Until now, prone positioning did not show survival benefit in patients with ARDS. Extracorporeal membrane
oxygenation (ECMO) based management improved survival in patients with severe ARDS. ECMO can be a
management option in severe ARDS. Sedation is a standard practice in critically ill patients needing mechanical
ventilation. However, Danish group reported less sedation of critically ill patients receiving mechanical ventilation
was associated with an increase in days without ventilation. Although this single center study has some limitations,
the overall results are promising. Use of maximal sterile barrier precautions (mask, sterile gown, sterile gloves,
and large sterile drapes) with chlorhexidine-impregnated dressing reduced central venous catheter related infection.

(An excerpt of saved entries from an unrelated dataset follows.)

-- pv_equiv track=rewrite | github.com/miliar/Code_Jam_Webscraper | solutions_python/Problem_96/800.py | get_possible_triplets
-- ===== SOURCE A (Python) =====
-- def get_possible_triplets(number, best_result_least):
--     #all possible triplets for this number
--     all = []
--     for a in range(0, 11):
--         for b in range(0, 11):
--             for c in range(0, 11):
--                 if a+b+c == number:
--                     #my new triplet
--                     triplet = (a, b, c)
--
--                     #build score-diff-list
--                     triplet_set = list(set(list(triplet)))
--                     score_diffs = []
--
--                     if len(triplet_set) > 1:
--                         score_diffs.append(abs(triplet_set[0] - triplet_set[1]))
--
--                     if len(triplet_set) > 2:
--                         score_diffs.append(abs(triplet_set[1] - triplet_set[2]))
--                         score_diffs.append(abs(triplet_set[0] - triplet_set[2]))
--
--                     #sort out impossible ones
--                     #diff over 2 is always impossible
--                     if len([x for x in score_diffs if x > 2]) > 0:
--                         continue
--
--                     #diff over 1 can exist only one time
--                     if len([x for x in score_diffs if x > 1]) > 1:
--                         continue
--
--                     surprising = False
--
--                     #2 only one time
--                     if len([x for x in score_diffs if x == 2]) == 1 :
--                         surprising = True
--
--                     all.append(triplet + (surprising,))
--
--     return all
-- ===== SOURCE B (Python) =====
-- def get_possible_triplets(number, best_result_least):
--     # Simpler: solve c = number-a-b directly and classify by the spread max-min
--     # (valid iff spread <= 2, surprising iff spread == 2).
--     result = []
--     for a in range(11):
--         for b in range(11):
--             c = number - a - b
--             if 0 <= c <= 10:
--                 lo = min(a, b, c)
--                 hi = max(a, b, c)
--                 if hi - lo <= 2:
--                     result.append((a, b, c, hi - lo == 2))
--     return result
-- ===== Notes on version B (the rewrite author's own statement) =====
-- stated objective: simpler
-- what changed: Replaces the innermost c-loop by computing c = number-a-b directly, and replaces the set/score_diffs construction and the three count-based filters by the single spread test hi-lo <= 2 with surprising iff hi-lo == 2.
import Mathlib
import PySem

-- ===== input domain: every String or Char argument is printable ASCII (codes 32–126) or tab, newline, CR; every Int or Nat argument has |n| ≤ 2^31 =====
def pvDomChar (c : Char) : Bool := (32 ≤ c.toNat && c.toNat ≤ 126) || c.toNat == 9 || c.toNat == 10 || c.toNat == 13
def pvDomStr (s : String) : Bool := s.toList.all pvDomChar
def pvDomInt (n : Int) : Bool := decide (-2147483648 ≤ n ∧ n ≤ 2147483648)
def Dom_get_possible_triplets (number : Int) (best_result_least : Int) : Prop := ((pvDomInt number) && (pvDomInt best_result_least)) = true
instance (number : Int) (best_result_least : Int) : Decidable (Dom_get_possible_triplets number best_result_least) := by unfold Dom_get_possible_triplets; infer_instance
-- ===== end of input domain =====

-- B replaces A's innermost loop, set/score_diffs machinery and count filters by the
-- direct c = number-a-b and the spread test max-min ≤ 2 (surprising iff = 2): simpler.

-- ===== PORT A =====
-- Innermost loop body of A. list(set(triplet)) is ported with PySem.Set.ofList
-- (first-insertion order); every later use of triplet_set — the multiset of pairwise
-- absolute differences and counts over it — is independent of the set's order, so the
-- port is exact despite CPython's hash order.
def bodyA (number a b : Int) (acc : List (Int × Int × Int × Bool)) (c : Int) : List (Int × Int × Int × Bool) :=
  if a + b + c = number then
    let tset : List Int := PySem.Set.ofList [a, b, c]
    let sd1 : List Int :=
      if tset.length > 1 then [|PySem.List.pyGetD tset 0 0 - PySem.List.pyGetD tset 1 0|] else []
    let sd : List Int :=
      if tset.length > 2 then
        sd1 ++ [|PySem.List.pyGetD tset 1 0 - PySem.List.pyGetD tset 2 0|,
                |PySem.List.pyGetD tset 0 0 - PySem.List.pyGetD tset 2 0|]
      else sd1
    if (sd.filter (fun x => x > 2)).length > 0 then acc
    else if (sd.filter (fun x => x > 1)).length > 1 then acc
    else
      let surprising : Bool := (sd.filter (fun x => x = 2)).length = 1
      acc ++ [(a, b, c, surprising)]
  else acc

def get_possible_triplets (number : Int) (best_result_least : Int) : List (Int × Int × Int × Bool) :=
  (PySem.List.pyRange 0 11 1).foldl (fun acc a =>
    (PySem.List.pyRange 0 11 1).foldl (fun acc b =>
      (PySem.List.pyRange 0 11 1).foldl (bodyA number a b) acc) acc) []

-- ===== PORT B =====
def bodyB (number a : Int) (acc : List (Int × Int × Int × Bool)) (b : Int) : List (Int × Int × Int × Bool) :=
  let c := number - a - b
  if 0 ≤ c ∧ c ≤ 10 then
    let lo := min a (min b c)
    let hi := max a (max b c)
    if hi - lo ≤ 2 then acc ++ [(a, b, c, decide (hi - lo = 2))] else acc
  else acc

def get_possible_triplets_alt (number : Int) (best_result_least : Int) : List (Int × Int × Int × Bool) :=
  (PySem.List.pyRange 0 11 1).foldl (fun acc a =>
    (PySem.List.pyRange 0 11 1).foldl (bodyB number a) acc) []

-- ===== PRECONDITION & SPEC =====
def Spec_get_possible_triplets (number : Int) (best_result_least : Int) (out : List (Int × Int × Int × Bool)) : Prop := out = get_possible_triplets_alt number best_result_least
instance (number : Int) (best_result_least : Int) (out : List (Int × Int × Int × Bool)) : Decidable (Spec_get_possible_triplets number best_result_least out) := by unfold Spec_get_possible_triplets; infer_instance

-- ===== CLAIM (what is proved, stated in full; the proofs are below) =====
def Claim_equal_get_possible_triplets : Prop := ∀ (number : Int) (best_result_least : Int), Dom_get_possible_triplets number best_result_least → Spec_get_possible_triplets number best_result_least (get_possible_triplets number best_result_least)

-- ===== LEMMAS AND PROOFS =====

-- a fold whose every step fixes the accumulator returns its initial accumulator
theorem pv_foldl_fixed {α β : Type} (f : β → α → β) (l : List α) (init : β)
    (h : ∀ acc x, x ∈ l → f acc x = acc) : l.foldl f init = init := by
  induction l generalizing init with
  | nil => rfl
  | cons x xs ih =>
      rw [List.foldl_cons, h init x (List.mem_cons_self)]
      exact ih init (fun acc y hy => h acc y (List.mem_cons_of_mem _ hy))

theorem pv_blr_irrelevant_A (number b1 b2 : Int) :
    get_possible_triplets number b1 = get_possible_triplets number b2 := rfl

theorem pv_blr_irrelevant_B (number b1 b2 : Int) :
    get_possible_triplets_alt number b1 = get_possible_triplets_alt number b2 := rfl

theorem pv_A_out_of_range (number blr : Int) (h : number < 0 ∨ 30 < number) :
    get_possible_triplets number blr = [] := by
  unfold get_possible_triplets
  refine pv_foldl_fixed _ _ _ (fun acc a ha => ?_)
  rw [PySem.List.mem_pyRange_one] at ha
  refine pv_foldl_fixed _ _ _ (fun acc b hb => ?_)
  rw [PySem.List.mem_pyRange_one] at hb
  refine pv_foldl_fixed _ _ _ (fun acc c hc => ?_)
  rw [PySem.List.mem_pyRange_one] at hc
  have hne : a + b + c ≠ number := by omega
  simp [bodyA, hne]

theorem pv_B_out_of_range (number blr : Int) (h : number < 0 ∨ 30 < number) :
    get_possible_triplets_alt number blr = [] := by
  unfold get_possible_triplets_alt
  refine pv_foldl_fixed _ _ _ (fun acc a ha => ?_)
  rw [PySem.List.mem_pyRange_one] at ha
  refine pv_foldl_fixed _ _ _ (fun acc b hb => ?_)
  rw [PySem.List.mem_pyRange_one] at hb
  have hc : ¬ (0 ≤ number - a - b ∧ number - a - b ≤ 10) := by omega
  simp only [bodyB]
  rw [if_neg hc]

-- ===== VERDICT (by name: the statement is the Claim_ definition above) =====
set_option maxRecDepth 100000 in
theorem get_possible_triplets_spec : Claim_equal_get_possible_triplets := by
  intro number blr _
  unfold Spec_get_possible_triplets
  by_cases h : 0 ≤ number ∧ number ≤ 30
  · obtain ⟨h0, h1⟩ := h
    rw [pv_blr_irrelevant_A number blr 0, pv_blr_irrelevant_B number blr 0]
    interval_cases number <;> decide
  · rw [pv_A_out_of_range number blr (by omega), pv_B_out_of_range number blr (by omega)]
-- pv_equiv track=rewrite | github.com/rubelw/OSSS | src/OSSS/ai/agents/query_data/handlers/consequence_types_handler.py | _select_consequence_types_fields
-- ===== SOURCE A (Python) =====
-- from typing import Any, Dict, List, Sequence
--
-- def _select_consequence_types_fields(
--     rows: Sequence[Dict[str, Any]],
-- ) -> List[str]:
--     if not rows:
--         return []
--
--     preferred_order = [
--         "id",
--         "consequence_type_code",
--         "name",
--         "short_name",
--         "description",
--         "severity_level",      # low, medium, high
--         "default_duration",
--         "default_duration_units",
--         "is_active",
--         "created_at",
--         "updated_at",
--     ]
--
--     all_keys: List[str] = []
--     for r in rows:
--         for k in r.keys():
--             if k not in all_keys:
--                 all_keys.append(k)
--
--     ordered = [k for k in preferred_order if k in all_keys]
--     ordered.extend(k for k in all_keys if k not in ordered)
--     return ordered
-- ===== SOURCE B (Python) =====
-- from typing import Any, Dict, List, Sequence
--
-- def _select_consequence_types_fields(
--     rows: Sequence[Dict[str, Any]],
-- ) -> List[str]:
--     if not rows:
--         return []
--
--     preferred_order = [
--         "id",
--         "consequence_type_code",
--         "name",
--         "short_name",
--         "description",
--         "severity_level",
--         "default_duration",
--         "default_duration_units",
--         "is_active",
--         "created_at",
--         "updated_at",
--     ]
--
--     # one pass: record each key's first-seen index (dedups and orders at once)
--     first_seen: Dict[str, int] = {}
--     for r in rows:
--         for k in r.keys():
--             if k not in first_seen:
--                 first_seen[k] = len(first_seen)
--
--     rank = {k: i for i, k in enumerate(preferred_order)}
--     n = len(preferred_order)
--     return sorted(first_seen, key=lambda k: (rank.get(k, n), first_seen[k]))
-- ===== Notes on version B (the rewrite author's own statement) =====
-- stated objective: faster
-- what changed: Replaces A's membership-scanned all_keys list and two filter passes by a single pass recording each key's first-seen index in a dict, a rank table for the preferred order, and one stable sort by the composite key (rank, first_seen).
import Mathlib
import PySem

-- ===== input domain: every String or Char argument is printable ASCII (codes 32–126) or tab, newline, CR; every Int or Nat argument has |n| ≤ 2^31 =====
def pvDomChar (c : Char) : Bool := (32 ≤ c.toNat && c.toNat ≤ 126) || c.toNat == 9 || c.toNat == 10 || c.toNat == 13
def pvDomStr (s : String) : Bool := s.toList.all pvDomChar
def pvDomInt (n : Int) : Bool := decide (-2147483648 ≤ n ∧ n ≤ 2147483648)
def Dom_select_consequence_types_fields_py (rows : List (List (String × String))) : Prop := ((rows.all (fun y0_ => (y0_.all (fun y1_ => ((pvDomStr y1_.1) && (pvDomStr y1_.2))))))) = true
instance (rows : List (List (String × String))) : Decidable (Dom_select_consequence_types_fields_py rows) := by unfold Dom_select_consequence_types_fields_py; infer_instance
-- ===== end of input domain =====

-- B replaces A's membership-scanned key list and two filter passes by one first-seen-index
-- dict, a rank table and a single stable sort on the composite key (rank, first-seen index).

-- the preferred_order literal, shared verbatim by both Pythons
def pvPreferred : List String :=
  ["id", "consequence_type_code", "name", "short_name", "description", "severity_level",
   "default_duration", "default_duration_units", "is_active", "created_at", "updated_at"]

Selective oropharyngeal decontamination (application of topical antibiotics in the oropharynx) reduced the mortality
rate of an intensive care unit (ICU) population. Normoglycemia in Intensive Care Evaluation and Survival Using
Glucose Algorithm Regulation (NICE-SUGAR) trial reported intensive glucose control increased mortality among
adults in the ICU. Some of the results of above papers are promising. However, some ideas may need for more
frequent individual assessment and increase the workload of ICU staffs. Before implementation of new practice
in ICU, we should take into consideration of individual hospital situation including human and material resources.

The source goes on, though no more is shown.